» **WHAT TO DO**: Report every line of the listing below in which the string "point" appears.

» **MATERIAL TO PROCESS**:
* * * * * * *

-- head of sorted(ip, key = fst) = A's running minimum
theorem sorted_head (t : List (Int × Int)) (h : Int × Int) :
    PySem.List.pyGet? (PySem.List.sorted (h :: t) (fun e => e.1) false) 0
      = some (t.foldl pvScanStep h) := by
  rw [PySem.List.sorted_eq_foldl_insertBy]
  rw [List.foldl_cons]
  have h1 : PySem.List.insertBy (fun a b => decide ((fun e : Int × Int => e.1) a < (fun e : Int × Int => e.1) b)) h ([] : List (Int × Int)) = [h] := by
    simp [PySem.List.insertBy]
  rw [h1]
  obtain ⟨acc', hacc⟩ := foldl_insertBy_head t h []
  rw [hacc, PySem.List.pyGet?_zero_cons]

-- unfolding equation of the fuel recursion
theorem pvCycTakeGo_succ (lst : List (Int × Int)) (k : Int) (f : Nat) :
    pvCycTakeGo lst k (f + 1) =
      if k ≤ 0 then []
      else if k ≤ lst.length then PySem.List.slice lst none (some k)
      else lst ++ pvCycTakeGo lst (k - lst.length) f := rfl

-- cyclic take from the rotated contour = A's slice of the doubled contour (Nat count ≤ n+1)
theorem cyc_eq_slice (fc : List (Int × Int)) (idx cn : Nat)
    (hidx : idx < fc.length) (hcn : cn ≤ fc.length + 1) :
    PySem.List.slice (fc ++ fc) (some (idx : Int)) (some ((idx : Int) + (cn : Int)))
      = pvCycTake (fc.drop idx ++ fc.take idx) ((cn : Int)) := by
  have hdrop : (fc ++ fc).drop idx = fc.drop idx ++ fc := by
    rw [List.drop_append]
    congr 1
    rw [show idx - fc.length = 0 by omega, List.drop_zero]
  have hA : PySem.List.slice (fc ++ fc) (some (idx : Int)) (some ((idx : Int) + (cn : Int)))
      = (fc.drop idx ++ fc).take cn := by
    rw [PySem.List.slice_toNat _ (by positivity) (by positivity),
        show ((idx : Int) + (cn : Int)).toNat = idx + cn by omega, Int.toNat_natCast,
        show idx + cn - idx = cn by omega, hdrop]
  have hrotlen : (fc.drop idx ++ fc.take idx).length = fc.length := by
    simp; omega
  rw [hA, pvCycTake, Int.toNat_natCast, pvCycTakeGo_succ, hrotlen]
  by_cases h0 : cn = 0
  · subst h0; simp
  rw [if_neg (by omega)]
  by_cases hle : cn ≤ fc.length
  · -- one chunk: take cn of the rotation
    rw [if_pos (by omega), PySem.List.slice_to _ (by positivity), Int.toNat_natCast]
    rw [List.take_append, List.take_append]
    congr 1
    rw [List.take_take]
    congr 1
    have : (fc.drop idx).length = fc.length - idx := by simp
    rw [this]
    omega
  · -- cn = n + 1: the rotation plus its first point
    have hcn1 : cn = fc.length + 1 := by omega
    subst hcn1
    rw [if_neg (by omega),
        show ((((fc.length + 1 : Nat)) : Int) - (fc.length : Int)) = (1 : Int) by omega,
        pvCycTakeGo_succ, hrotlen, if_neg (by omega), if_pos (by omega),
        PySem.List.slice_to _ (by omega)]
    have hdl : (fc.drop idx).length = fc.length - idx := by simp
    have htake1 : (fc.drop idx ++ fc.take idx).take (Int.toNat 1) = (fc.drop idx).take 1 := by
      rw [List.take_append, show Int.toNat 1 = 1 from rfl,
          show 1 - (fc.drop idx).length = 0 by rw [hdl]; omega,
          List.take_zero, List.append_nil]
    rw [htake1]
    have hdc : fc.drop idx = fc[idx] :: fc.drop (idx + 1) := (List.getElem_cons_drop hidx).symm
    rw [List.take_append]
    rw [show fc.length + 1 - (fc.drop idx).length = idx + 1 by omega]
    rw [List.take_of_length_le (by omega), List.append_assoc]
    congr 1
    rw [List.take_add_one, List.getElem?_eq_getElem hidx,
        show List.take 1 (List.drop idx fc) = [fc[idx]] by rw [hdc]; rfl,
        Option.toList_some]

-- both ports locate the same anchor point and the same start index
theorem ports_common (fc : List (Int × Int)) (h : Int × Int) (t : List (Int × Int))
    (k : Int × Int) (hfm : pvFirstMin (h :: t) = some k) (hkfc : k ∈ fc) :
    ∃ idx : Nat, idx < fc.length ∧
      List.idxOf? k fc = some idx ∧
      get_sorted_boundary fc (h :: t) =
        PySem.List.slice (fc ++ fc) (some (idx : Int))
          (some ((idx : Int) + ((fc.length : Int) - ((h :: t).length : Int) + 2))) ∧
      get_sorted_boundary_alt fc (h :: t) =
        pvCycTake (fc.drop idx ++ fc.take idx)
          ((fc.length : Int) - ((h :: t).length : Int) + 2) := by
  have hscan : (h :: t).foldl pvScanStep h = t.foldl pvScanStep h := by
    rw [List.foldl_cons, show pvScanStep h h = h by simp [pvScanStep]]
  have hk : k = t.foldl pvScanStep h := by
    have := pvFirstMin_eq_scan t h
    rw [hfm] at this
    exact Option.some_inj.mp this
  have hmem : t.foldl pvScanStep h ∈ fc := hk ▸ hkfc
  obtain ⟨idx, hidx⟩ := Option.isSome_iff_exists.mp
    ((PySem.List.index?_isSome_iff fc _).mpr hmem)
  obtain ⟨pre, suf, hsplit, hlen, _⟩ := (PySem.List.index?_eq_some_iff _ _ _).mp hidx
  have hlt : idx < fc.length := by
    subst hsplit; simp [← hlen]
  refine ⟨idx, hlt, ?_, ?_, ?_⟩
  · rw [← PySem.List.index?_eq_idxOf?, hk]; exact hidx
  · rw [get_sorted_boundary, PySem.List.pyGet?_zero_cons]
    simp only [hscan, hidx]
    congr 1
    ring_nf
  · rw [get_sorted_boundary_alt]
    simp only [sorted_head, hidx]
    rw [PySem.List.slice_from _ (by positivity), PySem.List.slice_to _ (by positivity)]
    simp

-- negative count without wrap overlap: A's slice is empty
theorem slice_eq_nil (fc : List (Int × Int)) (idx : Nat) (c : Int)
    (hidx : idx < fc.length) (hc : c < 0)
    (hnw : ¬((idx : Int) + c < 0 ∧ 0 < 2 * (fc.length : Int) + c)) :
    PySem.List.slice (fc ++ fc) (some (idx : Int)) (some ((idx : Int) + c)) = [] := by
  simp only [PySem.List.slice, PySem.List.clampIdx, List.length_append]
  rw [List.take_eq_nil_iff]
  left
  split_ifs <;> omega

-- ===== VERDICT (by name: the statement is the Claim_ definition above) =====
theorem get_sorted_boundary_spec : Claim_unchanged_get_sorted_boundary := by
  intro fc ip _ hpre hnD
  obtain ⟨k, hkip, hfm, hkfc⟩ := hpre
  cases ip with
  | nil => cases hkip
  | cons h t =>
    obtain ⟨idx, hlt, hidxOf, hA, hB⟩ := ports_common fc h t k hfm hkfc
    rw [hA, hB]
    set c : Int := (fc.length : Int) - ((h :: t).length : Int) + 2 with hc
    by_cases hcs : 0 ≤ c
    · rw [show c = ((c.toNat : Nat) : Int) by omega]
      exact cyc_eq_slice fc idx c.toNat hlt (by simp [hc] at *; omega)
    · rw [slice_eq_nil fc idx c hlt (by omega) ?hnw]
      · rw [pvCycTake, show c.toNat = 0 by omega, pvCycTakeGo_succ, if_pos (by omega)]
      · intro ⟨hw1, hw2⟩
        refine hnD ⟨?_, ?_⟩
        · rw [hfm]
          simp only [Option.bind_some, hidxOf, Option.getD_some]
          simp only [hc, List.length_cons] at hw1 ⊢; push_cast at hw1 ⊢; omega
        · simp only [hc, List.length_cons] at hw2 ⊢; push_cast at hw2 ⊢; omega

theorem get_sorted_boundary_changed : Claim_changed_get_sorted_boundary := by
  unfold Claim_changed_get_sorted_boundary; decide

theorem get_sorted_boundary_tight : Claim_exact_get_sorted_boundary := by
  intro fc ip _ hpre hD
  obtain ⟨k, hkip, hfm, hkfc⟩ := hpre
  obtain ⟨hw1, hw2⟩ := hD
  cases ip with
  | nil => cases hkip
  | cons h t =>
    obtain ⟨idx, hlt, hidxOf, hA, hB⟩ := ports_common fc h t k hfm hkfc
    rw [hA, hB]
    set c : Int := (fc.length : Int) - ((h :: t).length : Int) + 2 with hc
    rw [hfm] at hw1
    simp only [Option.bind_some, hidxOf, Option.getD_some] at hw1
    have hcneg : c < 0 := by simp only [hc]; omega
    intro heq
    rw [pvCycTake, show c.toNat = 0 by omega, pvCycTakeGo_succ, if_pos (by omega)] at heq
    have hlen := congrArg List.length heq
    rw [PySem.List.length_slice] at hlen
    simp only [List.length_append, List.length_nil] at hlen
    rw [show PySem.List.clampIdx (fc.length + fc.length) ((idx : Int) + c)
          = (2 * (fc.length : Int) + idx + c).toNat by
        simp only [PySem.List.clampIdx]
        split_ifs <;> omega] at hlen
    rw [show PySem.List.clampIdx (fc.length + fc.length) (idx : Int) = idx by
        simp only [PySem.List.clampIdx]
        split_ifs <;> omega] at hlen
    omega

* * * * * * *

» **ANSWER BOX**:
  · -- cn = n + 1: the rotation plus its first point
-- both ports locate the same anchor point and the same start index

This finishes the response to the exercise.